*** Extracted information ***

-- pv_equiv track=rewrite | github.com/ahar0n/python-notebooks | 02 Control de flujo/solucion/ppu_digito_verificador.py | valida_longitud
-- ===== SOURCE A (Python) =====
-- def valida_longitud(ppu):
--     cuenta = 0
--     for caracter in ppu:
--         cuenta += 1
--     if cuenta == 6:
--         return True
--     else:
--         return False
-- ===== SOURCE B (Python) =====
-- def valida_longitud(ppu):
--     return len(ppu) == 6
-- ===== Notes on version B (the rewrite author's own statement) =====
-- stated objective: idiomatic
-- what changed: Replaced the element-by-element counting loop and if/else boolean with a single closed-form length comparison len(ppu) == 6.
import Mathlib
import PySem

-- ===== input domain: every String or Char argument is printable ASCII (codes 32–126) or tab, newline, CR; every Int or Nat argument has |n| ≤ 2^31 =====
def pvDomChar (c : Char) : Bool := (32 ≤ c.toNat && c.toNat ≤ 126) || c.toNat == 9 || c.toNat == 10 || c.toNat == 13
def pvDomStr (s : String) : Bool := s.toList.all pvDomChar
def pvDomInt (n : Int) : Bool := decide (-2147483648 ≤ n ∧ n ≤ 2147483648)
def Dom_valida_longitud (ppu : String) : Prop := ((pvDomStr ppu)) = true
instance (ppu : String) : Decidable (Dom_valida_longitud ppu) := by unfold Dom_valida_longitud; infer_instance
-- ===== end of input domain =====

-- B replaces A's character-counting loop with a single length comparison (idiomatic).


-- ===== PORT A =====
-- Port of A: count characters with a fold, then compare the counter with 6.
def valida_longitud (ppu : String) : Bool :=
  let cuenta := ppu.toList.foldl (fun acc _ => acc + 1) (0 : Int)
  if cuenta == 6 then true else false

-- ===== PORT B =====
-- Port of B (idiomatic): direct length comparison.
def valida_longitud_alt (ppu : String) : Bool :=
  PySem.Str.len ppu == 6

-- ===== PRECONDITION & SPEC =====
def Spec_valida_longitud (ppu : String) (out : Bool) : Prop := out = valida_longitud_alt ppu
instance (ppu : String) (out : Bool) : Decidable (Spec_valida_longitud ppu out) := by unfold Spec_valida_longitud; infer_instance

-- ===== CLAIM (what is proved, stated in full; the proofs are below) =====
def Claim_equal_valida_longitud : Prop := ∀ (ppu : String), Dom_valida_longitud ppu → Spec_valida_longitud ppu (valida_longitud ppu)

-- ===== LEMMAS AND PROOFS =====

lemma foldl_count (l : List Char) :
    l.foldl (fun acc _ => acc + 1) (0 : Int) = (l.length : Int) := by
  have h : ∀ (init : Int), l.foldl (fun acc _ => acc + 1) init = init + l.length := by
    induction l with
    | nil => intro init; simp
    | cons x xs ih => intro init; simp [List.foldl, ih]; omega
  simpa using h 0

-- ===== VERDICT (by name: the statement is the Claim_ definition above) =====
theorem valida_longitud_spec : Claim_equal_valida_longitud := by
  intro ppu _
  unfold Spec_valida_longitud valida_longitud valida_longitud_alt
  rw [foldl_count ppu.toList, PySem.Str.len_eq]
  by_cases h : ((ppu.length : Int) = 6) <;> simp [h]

***
*** Extracted information ***

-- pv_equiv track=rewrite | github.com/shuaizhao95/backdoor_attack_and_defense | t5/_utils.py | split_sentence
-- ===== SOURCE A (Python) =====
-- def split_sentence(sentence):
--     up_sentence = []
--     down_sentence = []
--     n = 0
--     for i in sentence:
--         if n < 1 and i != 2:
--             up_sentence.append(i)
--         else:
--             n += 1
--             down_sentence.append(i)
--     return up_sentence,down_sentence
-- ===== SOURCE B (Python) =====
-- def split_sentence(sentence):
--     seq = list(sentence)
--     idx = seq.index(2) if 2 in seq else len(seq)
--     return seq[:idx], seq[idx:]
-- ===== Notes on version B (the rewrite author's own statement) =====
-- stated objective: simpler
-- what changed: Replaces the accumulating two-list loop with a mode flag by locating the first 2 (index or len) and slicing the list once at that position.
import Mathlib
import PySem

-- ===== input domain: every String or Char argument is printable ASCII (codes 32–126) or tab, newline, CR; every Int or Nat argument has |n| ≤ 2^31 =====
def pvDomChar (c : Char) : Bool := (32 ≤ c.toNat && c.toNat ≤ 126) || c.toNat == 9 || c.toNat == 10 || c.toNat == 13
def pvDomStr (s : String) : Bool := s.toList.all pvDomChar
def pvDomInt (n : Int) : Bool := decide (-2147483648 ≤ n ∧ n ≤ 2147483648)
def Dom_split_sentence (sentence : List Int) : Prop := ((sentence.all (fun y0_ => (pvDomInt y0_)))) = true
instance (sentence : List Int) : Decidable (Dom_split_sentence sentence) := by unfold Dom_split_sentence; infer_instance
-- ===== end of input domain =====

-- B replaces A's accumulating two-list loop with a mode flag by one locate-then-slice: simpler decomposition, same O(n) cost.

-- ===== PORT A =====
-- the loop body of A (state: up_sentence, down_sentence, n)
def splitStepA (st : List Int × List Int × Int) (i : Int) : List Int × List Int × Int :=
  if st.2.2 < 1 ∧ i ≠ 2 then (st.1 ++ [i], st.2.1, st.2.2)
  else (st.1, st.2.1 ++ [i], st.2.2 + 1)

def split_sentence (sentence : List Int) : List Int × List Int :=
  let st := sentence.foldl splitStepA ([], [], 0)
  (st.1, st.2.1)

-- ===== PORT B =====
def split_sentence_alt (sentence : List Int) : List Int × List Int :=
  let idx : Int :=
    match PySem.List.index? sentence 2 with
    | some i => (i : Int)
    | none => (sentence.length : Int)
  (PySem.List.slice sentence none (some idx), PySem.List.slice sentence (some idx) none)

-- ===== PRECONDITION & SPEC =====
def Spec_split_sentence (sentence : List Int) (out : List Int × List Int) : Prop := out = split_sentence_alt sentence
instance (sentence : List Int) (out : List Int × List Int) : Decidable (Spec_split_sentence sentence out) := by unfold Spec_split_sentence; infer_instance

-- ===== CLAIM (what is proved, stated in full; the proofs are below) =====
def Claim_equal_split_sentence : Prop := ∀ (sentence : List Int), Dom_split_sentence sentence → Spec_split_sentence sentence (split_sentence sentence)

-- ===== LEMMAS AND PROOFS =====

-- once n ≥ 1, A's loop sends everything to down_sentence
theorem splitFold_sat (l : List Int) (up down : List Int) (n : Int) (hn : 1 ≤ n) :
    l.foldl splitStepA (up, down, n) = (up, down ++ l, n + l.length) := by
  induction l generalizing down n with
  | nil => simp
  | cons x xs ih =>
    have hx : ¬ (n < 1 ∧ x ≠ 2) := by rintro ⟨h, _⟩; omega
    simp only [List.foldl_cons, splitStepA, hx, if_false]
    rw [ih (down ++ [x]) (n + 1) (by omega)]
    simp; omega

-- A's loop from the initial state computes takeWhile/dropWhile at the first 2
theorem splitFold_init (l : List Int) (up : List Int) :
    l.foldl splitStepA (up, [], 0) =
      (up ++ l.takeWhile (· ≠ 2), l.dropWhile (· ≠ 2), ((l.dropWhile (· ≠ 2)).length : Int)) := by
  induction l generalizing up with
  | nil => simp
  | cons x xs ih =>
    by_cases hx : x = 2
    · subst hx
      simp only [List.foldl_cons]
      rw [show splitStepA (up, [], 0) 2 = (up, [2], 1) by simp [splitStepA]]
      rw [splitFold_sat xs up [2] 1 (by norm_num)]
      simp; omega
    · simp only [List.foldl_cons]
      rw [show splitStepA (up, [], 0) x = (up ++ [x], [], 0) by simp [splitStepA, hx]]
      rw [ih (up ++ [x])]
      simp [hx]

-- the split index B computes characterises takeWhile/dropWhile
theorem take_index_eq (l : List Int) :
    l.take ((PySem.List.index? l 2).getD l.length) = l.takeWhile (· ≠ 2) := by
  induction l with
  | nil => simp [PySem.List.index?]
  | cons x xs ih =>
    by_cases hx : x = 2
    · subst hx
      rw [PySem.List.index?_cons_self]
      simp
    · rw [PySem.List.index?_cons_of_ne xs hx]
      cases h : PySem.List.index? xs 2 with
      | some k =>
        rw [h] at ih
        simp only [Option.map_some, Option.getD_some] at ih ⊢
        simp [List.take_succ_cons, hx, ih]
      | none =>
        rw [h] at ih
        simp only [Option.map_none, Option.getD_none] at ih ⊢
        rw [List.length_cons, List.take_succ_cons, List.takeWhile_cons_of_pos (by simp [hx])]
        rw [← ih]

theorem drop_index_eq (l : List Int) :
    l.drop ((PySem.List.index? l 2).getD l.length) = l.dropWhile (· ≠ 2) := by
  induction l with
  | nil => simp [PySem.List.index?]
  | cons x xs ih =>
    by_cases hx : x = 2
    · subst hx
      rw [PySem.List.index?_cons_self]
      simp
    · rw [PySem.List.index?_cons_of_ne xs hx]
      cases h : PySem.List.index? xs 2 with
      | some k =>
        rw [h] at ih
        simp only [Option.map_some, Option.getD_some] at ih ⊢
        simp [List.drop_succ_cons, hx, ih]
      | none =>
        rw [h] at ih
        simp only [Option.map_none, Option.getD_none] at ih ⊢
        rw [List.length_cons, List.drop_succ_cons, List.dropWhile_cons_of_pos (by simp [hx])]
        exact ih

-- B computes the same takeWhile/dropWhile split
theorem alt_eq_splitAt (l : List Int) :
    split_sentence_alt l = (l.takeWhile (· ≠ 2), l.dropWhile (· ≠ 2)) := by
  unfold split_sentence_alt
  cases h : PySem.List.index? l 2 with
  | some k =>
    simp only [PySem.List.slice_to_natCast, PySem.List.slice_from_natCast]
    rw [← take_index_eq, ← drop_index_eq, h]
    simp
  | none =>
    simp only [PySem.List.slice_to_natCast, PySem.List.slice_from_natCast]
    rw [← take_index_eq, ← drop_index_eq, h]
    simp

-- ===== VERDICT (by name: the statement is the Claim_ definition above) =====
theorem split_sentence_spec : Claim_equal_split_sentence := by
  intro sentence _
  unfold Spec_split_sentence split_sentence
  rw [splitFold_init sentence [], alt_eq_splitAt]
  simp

***
*** Extracted information ***

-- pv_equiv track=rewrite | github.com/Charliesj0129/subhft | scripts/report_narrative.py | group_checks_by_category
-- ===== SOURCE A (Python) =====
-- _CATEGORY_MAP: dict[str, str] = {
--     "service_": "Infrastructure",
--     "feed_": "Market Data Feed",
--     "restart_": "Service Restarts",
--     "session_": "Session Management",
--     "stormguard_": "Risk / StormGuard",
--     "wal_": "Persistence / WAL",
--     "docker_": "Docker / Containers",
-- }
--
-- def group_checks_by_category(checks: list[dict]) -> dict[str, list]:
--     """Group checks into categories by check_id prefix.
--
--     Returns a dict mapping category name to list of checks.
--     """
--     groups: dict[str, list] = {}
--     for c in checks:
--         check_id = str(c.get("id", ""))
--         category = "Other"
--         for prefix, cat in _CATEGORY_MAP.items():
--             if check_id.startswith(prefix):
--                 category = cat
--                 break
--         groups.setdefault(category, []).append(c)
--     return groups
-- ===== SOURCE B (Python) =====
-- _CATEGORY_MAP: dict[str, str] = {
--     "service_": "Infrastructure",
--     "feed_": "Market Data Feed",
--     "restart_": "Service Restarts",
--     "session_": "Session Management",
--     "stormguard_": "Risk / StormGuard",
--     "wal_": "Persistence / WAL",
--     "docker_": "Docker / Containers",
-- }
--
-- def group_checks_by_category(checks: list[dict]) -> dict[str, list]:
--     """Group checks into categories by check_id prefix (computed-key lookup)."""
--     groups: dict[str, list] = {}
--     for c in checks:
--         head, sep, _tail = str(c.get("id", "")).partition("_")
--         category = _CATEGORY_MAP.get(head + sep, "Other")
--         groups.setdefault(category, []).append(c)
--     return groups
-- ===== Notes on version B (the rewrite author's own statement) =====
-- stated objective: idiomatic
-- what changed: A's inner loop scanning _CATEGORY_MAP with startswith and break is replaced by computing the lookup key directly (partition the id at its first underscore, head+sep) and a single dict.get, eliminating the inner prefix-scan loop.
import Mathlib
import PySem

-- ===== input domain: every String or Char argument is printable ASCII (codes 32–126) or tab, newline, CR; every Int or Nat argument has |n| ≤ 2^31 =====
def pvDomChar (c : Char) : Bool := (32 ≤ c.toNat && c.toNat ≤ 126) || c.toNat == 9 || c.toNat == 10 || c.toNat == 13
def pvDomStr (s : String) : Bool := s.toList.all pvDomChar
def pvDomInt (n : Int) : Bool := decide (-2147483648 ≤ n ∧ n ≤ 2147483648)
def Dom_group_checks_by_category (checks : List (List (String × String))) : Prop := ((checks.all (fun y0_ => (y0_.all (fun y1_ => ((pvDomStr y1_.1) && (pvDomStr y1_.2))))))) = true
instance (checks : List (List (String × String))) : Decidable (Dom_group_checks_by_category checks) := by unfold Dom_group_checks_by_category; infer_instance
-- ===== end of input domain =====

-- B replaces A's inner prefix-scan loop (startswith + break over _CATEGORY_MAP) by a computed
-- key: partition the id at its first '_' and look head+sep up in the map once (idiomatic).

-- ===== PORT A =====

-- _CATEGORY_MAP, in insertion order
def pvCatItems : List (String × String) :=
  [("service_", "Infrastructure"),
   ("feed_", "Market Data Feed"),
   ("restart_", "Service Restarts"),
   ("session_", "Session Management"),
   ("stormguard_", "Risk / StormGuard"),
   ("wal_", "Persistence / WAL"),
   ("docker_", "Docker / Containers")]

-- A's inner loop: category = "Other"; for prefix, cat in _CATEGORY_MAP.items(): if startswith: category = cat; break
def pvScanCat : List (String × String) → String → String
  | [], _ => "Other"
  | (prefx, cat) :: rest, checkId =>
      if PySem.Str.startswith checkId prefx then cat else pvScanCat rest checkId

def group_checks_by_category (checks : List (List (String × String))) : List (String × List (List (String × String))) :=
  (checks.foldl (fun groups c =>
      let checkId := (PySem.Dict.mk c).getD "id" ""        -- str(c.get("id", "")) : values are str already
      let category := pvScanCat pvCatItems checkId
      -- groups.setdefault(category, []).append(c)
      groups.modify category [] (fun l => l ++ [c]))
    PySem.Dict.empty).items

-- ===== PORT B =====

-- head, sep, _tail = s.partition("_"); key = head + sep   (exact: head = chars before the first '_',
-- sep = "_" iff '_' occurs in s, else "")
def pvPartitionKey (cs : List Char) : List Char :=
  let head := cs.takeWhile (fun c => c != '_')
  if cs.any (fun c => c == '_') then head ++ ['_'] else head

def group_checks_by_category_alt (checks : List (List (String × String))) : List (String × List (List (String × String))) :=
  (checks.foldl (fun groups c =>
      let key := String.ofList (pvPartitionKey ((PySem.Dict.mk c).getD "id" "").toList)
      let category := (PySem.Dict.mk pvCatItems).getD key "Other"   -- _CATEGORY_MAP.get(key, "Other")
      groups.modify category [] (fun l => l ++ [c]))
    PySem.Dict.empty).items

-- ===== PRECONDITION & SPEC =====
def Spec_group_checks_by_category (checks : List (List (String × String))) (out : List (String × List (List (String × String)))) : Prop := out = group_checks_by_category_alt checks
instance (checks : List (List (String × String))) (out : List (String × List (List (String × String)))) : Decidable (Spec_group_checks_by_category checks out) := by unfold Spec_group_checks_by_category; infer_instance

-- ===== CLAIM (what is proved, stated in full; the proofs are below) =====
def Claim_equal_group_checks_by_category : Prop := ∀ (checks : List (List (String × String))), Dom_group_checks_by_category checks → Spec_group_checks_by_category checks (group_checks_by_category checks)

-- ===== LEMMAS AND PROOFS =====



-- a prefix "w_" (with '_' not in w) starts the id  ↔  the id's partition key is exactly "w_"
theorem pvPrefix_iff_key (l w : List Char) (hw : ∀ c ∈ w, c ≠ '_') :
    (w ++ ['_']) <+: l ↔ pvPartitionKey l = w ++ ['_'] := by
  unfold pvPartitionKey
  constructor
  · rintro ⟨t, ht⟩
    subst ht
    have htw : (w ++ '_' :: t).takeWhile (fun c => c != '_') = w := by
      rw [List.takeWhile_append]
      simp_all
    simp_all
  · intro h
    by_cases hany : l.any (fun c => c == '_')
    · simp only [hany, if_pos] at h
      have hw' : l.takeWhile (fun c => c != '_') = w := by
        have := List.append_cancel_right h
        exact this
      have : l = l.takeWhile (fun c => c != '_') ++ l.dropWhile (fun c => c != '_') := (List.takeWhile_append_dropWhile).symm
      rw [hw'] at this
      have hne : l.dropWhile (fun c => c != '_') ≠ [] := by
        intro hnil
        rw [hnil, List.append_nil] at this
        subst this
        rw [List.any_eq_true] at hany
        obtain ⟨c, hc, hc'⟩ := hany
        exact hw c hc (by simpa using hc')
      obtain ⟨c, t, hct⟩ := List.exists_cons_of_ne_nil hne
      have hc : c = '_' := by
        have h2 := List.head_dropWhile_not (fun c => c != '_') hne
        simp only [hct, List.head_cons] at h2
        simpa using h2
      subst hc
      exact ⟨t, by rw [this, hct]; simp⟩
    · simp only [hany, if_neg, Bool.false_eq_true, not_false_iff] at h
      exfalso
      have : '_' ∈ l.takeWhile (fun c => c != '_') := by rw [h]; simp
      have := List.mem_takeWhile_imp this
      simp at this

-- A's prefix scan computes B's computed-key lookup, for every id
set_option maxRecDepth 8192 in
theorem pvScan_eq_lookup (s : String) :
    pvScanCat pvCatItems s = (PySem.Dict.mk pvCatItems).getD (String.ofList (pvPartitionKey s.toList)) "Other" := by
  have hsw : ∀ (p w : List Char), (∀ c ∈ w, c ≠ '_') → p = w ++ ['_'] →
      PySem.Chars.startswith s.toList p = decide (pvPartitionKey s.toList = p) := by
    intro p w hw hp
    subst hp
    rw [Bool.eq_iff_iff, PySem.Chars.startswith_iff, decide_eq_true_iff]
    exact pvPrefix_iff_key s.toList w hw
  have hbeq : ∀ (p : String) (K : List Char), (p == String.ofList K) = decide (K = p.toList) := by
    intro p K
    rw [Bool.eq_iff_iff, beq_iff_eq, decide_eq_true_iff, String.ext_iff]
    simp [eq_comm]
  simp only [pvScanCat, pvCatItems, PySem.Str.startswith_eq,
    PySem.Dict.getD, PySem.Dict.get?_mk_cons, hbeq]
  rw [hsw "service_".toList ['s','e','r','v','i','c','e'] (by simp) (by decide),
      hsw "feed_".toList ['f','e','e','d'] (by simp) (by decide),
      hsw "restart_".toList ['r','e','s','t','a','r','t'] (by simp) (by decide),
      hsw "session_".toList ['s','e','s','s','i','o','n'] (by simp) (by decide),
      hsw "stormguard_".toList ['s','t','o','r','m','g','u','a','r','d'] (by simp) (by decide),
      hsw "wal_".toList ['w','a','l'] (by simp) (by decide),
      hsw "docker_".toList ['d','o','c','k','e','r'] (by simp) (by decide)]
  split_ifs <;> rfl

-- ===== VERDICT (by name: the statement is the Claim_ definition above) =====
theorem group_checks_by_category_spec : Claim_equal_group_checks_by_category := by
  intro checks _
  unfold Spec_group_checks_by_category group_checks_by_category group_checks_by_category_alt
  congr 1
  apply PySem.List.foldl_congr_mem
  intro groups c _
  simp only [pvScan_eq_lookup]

***

Leave out every line above except those from the line with "def splitStepA (st" up to and including the line with "def split_sentence (sentence", and copy those exactly.

▸ Exercise result
def splitStepA (st : List Int × List Int × Int) (i : Int) : List Int × List Int × Int :=
  if st.2.2 < 1 ∧ i ≠ 2 then (st.1 ++ [i], st.2.1, st.2.2)
  else (st.1, st.2.1 ++ [i], st.2.2 + 1)

def split_sentence (sentence : List Int) : List Int × List Int :=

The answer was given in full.